> HOW TO COMPLETE THIS TASK
Go through the data and copy each line that holds "neighbours".
= = = =
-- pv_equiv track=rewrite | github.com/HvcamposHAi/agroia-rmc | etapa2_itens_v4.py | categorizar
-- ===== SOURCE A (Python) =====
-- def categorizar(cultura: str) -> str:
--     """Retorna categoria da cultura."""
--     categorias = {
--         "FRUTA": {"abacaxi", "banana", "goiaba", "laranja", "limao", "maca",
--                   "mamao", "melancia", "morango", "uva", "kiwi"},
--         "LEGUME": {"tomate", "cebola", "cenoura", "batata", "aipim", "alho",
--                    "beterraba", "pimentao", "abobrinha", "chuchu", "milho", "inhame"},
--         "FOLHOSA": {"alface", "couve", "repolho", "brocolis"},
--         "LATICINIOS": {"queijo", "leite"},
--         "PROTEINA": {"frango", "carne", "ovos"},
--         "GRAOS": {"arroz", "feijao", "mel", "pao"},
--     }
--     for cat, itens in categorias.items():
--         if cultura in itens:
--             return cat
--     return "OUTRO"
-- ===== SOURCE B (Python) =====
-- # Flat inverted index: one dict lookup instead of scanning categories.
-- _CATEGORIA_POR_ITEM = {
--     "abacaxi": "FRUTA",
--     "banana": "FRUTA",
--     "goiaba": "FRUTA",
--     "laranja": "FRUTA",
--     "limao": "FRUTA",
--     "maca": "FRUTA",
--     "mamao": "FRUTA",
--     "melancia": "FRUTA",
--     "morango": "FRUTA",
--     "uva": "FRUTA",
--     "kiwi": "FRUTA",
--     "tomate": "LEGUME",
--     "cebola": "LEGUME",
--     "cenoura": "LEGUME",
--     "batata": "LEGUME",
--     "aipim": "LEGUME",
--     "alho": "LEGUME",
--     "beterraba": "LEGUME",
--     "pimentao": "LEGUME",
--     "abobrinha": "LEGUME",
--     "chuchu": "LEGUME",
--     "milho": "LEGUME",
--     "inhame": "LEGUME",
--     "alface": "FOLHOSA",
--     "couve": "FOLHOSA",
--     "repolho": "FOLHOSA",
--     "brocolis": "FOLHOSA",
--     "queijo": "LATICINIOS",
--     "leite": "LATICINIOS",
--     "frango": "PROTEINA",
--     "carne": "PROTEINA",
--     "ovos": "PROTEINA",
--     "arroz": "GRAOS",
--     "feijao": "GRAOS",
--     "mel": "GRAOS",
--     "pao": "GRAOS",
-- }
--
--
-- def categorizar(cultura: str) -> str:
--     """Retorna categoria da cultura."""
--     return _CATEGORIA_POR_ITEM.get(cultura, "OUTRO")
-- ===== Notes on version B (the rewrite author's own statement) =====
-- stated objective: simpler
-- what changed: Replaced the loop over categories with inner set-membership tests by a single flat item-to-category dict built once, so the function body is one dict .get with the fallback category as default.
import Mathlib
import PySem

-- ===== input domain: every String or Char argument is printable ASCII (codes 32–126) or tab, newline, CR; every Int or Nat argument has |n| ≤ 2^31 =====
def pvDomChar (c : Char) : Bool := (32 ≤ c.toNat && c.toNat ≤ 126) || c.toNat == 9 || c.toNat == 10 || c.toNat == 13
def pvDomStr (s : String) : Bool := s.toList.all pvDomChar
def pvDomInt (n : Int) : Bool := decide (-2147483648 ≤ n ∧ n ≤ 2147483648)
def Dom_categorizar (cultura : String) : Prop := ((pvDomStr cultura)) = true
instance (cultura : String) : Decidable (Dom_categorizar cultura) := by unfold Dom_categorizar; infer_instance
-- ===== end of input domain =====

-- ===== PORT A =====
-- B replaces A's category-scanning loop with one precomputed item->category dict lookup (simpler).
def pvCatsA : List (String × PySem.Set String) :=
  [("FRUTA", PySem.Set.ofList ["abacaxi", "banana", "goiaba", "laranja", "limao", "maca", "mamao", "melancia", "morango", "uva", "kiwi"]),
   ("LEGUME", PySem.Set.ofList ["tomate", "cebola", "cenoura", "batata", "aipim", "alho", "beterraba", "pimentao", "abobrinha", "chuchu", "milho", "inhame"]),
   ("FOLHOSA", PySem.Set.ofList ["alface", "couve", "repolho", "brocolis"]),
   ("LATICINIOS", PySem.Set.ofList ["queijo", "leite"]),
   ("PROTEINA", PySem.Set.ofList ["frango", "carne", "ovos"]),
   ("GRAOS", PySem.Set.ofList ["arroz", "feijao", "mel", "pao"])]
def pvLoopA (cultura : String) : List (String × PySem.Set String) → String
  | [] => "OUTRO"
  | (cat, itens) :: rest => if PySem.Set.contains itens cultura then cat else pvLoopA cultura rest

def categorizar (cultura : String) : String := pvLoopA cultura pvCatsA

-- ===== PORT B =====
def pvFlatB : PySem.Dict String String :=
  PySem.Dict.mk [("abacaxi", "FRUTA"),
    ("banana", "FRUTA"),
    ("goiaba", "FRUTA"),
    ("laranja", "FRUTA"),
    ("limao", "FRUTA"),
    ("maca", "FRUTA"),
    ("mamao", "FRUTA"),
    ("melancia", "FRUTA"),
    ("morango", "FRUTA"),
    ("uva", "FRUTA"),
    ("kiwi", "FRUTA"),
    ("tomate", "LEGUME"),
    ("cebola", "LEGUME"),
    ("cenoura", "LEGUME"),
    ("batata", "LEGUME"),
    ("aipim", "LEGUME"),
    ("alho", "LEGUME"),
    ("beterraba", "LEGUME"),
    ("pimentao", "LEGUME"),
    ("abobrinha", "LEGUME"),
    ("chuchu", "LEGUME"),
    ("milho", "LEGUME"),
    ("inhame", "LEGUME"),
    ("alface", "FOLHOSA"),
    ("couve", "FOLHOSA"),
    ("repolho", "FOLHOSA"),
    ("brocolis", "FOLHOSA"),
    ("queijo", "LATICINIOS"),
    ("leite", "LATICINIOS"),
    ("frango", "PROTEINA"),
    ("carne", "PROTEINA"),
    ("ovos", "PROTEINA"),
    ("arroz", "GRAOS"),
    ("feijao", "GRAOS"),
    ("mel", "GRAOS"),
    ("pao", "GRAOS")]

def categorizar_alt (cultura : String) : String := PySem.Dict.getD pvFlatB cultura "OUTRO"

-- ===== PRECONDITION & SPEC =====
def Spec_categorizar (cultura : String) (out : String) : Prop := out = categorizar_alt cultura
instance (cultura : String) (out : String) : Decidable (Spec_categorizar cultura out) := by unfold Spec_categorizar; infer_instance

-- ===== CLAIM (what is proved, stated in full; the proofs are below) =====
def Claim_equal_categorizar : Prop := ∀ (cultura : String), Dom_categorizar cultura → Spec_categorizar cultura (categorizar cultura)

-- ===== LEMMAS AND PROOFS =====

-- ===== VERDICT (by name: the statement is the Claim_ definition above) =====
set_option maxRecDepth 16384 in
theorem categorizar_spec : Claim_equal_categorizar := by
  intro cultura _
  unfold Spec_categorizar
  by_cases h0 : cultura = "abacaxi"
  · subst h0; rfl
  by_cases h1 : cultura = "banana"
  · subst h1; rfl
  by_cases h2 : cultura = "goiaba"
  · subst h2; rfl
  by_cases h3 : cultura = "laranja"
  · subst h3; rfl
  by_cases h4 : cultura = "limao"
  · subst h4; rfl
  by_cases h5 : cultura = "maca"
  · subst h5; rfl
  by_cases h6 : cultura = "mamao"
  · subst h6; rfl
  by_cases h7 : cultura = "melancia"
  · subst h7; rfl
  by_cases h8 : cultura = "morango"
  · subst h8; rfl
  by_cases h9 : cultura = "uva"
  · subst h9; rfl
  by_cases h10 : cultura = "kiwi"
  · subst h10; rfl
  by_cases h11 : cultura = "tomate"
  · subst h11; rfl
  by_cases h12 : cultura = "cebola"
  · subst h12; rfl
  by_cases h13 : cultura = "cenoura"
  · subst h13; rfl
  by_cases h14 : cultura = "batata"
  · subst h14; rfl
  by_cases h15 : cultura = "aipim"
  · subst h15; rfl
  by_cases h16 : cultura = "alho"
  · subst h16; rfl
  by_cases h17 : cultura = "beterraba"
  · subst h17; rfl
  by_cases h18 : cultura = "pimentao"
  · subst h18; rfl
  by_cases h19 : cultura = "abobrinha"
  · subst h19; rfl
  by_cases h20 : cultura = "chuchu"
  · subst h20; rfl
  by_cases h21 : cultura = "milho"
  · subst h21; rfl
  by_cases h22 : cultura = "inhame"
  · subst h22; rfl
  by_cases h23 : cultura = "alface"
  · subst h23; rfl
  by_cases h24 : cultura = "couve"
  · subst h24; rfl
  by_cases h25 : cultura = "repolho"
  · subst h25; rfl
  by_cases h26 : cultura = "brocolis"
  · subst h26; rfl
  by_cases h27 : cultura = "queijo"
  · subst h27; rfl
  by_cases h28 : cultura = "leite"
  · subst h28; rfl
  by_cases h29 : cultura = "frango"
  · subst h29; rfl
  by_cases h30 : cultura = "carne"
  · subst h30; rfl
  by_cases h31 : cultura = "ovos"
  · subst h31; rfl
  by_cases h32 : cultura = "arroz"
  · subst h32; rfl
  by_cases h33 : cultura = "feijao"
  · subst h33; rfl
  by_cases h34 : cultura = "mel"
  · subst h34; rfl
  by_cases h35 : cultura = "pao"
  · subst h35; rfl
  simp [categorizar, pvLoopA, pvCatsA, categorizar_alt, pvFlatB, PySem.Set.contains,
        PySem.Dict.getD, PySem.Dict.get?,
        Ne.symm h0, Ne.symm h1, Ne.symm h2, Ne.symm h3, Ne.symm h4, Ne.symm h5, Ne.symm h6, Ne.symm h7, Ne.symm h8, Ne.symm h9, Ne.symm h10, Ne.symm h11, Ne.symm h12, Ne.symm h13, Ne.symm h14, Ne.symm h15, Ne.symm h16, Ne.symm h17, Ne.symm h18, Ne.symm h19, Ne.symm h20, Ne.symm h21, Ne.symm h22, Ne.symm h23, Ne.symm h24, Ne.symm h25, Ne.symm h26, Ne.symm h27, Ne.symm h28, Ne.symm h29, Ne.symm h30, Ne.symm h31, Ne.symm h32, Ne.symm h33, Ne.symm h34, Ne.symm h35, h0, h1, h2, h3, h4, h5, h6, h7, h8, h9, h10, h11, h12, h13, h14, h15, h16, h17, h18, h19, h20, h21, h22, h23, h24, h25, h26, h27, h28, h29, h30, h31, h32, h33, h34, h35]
= = = =
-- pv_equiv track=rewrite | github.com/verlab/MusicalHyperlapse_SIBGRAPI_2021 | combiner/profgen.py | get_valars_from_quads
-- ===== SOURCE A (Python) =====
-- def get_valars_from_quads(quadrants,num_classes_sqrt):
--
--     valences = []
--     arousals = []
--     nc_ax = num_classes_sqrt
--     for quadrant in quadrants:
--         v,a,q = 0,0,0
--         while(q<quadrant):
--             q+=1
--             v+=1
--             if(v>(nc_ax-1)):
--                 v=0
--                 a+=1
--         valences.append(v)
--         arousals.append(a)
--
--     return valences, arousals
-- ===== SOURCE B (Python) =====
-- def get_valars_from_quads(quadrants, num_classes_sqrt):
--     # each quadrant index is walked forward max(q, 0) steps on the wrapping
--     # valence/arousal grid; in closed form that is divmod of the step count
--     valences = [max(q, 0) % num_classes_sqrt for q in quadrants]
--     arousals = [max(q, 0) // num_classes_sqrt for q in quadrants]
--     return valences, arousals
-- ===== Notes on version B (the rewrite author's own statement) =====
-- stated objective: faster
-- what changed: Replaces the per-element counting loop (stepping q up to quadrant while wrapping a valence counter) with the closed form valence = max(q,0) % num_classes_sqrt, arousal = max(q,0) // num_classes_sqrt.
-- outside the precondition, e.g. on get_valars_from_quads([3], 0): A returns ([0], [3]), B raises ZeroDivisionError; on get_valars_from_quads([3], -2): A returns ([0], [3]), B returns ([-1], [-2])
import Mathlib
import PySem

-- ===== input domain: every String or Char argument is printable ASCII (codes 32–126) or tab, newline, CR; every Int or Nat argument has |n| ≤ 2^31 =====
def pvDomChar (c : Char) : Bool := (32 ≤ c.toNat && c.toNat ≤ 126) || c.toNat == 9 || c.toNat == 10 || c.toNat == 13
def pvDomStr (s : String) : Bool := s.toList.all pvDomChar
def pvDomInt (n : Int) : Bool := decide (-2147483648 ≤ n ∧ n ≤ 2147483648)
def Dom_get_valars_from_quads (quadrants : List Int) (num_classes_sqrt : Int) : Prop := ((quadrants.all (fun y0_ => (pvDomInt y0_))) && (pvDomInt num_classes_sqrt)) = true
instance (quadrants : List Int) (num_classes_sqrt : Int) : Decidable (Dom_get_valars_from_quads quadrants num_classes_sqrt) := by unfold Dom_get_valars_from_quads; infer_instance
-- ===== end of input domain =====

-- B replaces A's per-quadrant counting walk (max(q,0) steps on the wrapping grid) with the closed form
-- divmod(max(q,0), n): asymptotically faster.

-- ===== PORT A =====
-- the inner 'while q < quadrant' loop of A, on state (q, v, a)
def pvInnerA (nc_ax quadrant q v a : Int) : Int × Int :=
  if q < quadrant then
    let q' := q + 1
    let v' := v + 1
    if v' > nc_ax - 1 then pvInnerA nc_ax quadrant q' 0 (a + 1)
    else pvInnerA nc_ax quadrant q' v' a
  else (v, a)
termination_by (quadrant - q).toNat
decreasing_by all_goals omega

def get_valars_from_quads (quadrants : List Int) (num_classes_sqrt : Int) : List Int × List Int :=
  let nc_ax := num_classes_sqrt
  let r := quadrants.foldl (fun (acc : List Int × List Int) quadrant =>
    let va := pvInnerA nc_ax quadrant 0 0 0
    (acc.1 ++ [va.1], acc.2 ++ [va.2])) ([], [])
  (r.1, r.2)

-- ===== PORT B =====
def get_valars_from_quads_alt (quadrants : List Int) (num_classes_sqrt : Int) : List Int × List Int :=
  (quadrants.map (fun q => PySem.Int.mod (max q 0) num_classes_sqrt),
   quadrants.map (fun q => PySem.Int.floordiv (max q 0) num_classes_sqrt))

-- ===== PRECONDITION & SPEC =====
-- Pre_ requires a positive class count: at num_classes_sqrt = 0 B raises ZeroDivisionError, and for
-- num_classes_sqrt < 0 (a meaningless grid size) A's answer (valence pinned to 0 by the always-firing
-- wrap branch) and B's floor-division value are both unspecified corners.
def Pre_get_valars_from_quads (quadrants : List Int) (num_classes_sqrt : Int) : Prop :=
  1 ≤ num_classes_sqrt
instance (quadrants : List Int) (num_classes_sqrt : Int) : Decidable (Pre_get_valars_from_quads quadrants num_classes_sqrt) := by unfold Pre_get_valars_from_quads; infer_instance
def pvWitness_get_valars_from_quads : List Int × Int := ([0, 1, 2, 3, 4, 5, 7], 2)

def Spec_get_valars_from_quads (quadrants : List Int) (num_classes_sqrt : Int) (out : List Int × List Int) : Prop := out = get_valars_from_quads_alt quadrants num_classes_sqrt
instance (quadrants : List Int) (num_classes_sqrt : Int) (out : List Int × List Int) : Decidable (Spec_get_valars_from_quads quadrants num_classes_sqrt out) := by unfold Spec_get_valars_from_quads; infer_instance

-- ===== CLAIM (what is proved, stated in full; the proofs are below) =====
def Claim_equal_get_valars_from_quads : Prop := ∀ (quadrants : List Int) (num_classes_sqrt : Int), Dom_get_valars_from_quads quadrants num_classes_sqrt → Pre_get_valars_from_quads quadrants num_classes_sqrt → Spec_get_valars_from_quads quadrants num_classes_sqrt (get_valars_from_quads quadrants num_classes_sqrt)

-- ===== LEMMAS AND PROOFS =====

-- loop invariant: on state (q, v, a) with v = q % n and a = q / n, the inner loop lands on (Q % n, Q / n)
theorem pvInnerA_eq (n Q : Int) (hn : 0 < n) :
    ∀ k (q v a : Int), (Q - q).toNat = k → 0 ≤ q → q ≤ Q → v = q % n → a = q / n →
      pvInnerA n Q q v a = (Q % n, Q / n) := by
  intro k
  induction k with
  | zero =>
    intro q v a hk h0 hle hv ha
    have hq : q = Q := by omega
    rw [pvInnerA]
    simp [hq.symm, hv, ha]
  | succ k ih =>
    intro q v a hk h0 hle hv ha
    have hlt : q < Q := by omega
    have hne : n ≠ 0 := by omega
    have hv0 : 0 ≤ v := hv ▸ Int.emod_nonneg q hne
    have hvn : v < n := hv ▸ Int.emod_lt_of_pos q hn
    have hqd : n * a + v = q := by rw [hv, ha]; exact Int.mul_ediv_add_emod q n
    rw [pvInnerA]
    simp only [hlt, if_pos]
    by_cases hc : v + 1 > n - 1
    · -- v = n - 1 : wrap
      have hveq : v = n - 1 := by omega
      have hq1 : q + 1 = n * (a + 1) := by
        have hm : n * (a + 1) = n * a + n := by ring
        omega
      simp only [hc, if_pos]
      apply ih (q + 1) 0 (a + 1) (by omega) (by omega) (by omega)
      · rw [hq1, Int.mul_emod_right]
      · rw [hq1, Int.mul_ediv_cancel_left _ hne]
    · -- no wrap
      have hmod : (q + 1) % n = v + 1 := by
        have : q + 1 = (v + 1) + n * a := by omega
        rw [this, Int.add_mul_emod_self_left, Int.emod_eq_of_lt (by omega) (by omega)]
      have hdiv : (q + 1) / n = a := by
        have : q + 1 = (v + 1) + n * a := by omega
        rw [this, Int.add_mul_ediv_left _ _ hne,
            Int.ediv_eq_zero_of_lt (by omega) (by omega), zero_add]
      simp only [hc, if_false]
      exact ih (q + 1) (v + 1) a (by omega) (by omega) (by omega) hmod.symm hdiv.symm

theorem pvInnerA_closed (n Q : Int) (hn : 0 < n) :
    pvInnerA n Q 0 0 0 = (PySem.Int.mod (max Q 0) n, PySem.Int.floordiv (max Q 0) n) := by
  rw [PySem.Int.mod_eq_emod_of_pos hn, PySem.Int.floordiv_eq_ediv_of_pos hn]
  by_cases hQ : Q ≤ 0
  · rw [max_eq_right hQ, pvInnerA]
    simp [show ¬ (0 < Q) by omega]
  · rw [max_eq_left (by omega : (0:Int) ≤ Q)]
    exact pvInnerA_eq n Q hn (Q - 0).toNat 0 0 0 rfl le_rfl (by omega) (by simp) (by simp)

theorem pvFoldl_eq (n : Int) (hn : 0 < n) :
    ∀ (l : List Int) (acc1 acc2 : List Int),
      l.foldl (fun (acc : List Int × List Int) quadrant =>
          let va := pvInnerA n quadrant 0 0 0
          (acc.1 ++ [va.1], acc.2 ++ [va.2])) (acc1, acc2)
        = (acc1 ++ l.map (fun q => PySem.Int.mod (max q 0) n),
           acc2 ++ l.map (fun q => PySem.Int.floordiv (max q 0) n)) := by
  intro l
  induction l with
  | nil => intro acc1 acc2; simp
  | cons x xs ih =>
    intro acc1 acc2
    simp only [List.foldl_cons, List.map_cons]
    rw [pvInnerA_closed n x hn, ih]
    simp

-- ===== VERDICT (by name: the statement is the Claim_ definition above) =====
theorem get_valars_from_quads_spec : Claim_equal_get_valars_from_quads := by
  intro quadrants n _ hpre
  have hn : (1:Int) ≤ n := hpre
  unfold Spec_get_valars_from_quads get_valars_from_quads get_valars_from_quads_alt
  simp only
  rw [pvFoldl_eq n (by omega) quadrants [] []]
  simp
= = = =
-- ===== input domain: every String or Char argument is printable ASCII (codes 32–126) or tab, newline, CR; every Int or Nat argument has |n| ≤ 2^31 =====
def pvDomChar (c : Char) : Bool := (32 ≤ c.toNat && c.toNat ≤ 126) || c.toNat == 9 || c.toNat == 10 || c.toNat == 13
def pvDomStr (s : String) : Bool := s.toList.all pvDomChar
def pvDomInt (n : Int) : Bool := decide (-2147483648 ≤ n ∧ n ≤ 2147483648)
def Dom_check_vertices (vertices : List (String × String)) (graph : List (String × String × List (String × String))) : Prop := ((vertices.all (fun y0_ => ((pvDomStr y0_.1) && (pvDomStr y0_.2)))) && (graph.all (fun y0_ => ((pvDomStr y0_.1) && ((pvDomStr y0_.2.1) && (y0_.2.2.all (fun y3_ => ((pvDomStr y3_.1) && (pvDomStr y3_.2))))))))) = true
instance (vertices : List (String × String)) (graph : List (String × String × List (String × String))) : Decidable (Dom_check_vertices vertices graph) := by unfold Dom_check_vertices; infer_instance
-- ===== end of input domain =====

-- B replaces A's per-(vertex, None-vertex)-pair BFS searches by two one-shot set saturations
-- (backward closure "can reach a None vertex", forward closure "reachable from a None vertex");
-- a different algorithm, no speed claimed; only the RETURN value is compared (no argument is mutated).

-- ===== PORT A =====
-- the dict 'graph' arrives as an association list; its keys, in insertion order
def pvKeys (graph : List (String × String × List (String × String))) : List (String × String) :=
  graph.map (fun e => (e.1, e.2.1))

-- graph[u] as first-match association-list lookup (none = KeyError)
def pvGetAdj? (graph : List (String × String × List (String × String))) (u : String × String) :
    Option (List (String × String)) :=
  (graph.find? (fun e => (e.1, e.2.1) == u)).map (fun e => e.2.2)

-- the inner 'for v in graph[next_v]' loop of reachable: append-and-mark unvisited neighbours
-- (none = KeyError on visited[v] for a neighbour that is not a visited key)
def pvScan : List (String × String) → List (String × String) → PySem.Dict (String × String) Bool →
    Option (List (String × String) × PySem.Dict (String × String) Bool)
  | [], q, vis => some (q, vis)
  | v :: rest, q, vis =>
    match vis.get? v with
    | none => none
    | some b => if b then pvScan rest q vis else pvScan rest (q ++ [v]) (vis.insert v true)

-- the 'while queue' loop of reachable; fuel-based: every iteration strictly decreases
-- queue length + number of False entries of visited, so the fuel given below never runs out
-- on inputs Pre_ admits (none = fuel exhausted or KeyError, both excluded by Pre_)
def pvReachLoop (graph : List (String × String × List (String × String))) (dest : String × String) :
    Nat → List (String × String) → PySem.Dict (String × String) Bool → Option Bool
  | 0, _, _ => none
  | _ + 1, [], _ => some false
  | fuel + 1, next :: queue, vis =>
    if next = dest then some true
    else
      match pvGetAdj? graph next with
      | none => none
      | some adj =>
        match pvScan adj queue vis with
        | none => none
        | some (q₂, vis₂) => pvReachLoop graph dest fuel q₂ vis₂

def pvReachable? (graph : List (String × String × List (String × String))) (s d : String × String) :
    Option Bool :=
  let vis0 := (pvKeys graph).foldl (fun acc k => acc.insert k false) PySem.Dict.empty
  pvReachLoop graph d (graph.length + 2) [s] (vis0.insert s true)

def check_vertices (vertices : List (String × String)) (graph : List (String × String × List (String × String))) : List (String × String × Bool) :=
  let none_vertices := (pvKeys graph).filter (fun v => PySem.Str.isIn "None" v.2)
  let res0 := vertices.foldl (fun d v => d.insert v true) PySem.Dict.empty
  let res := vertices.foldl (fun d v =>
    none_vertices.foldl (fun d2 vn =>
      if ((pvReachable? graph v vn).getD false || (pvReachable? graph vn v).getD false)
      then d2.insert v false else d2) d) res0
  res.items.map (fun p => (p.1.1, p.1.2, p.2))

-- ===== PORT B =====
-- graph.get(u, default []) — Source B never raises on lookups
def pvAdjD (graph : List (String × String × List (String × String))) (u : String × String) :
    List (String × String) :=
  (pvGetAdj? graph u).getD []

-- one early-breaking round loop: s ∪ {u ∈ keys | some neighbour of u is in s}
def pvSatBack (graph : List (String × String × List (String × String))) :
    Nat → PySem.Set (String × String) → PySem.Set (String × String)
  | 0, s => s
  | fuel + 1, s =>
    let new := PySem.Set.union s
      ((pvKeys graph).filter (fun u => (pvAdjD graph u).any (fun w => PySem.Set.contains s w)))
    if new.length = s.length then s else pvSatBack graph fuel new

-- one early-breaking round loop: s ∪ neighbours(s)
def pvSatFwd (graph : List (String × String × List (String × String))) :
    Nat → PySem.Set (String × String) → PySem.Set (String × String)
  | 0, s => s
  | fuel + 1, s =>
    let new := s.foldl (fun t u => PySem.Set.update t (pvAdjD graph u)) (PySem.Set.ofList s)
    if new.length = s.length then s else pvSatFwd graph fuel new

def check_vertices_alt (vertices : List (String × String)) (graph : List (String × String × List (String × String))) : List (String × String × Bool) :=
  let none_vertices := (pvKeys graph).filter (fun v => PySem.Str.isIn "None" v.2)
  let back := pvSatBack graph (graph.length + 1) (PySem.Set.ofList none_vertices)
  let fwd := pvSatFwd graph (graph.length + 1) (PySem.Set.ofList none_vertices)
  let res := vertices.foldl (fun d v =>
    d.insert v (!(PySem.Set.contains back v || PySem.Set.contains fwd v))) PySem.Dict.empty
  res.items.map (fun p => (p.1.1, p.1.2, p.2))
= = = =
> OUTPUT
-- the inner 'for v in graph[next_v]' loop of reachable: append-and-mark unvisited neighbours
-- one early-breaking round loop: s ∪ neighbours(s)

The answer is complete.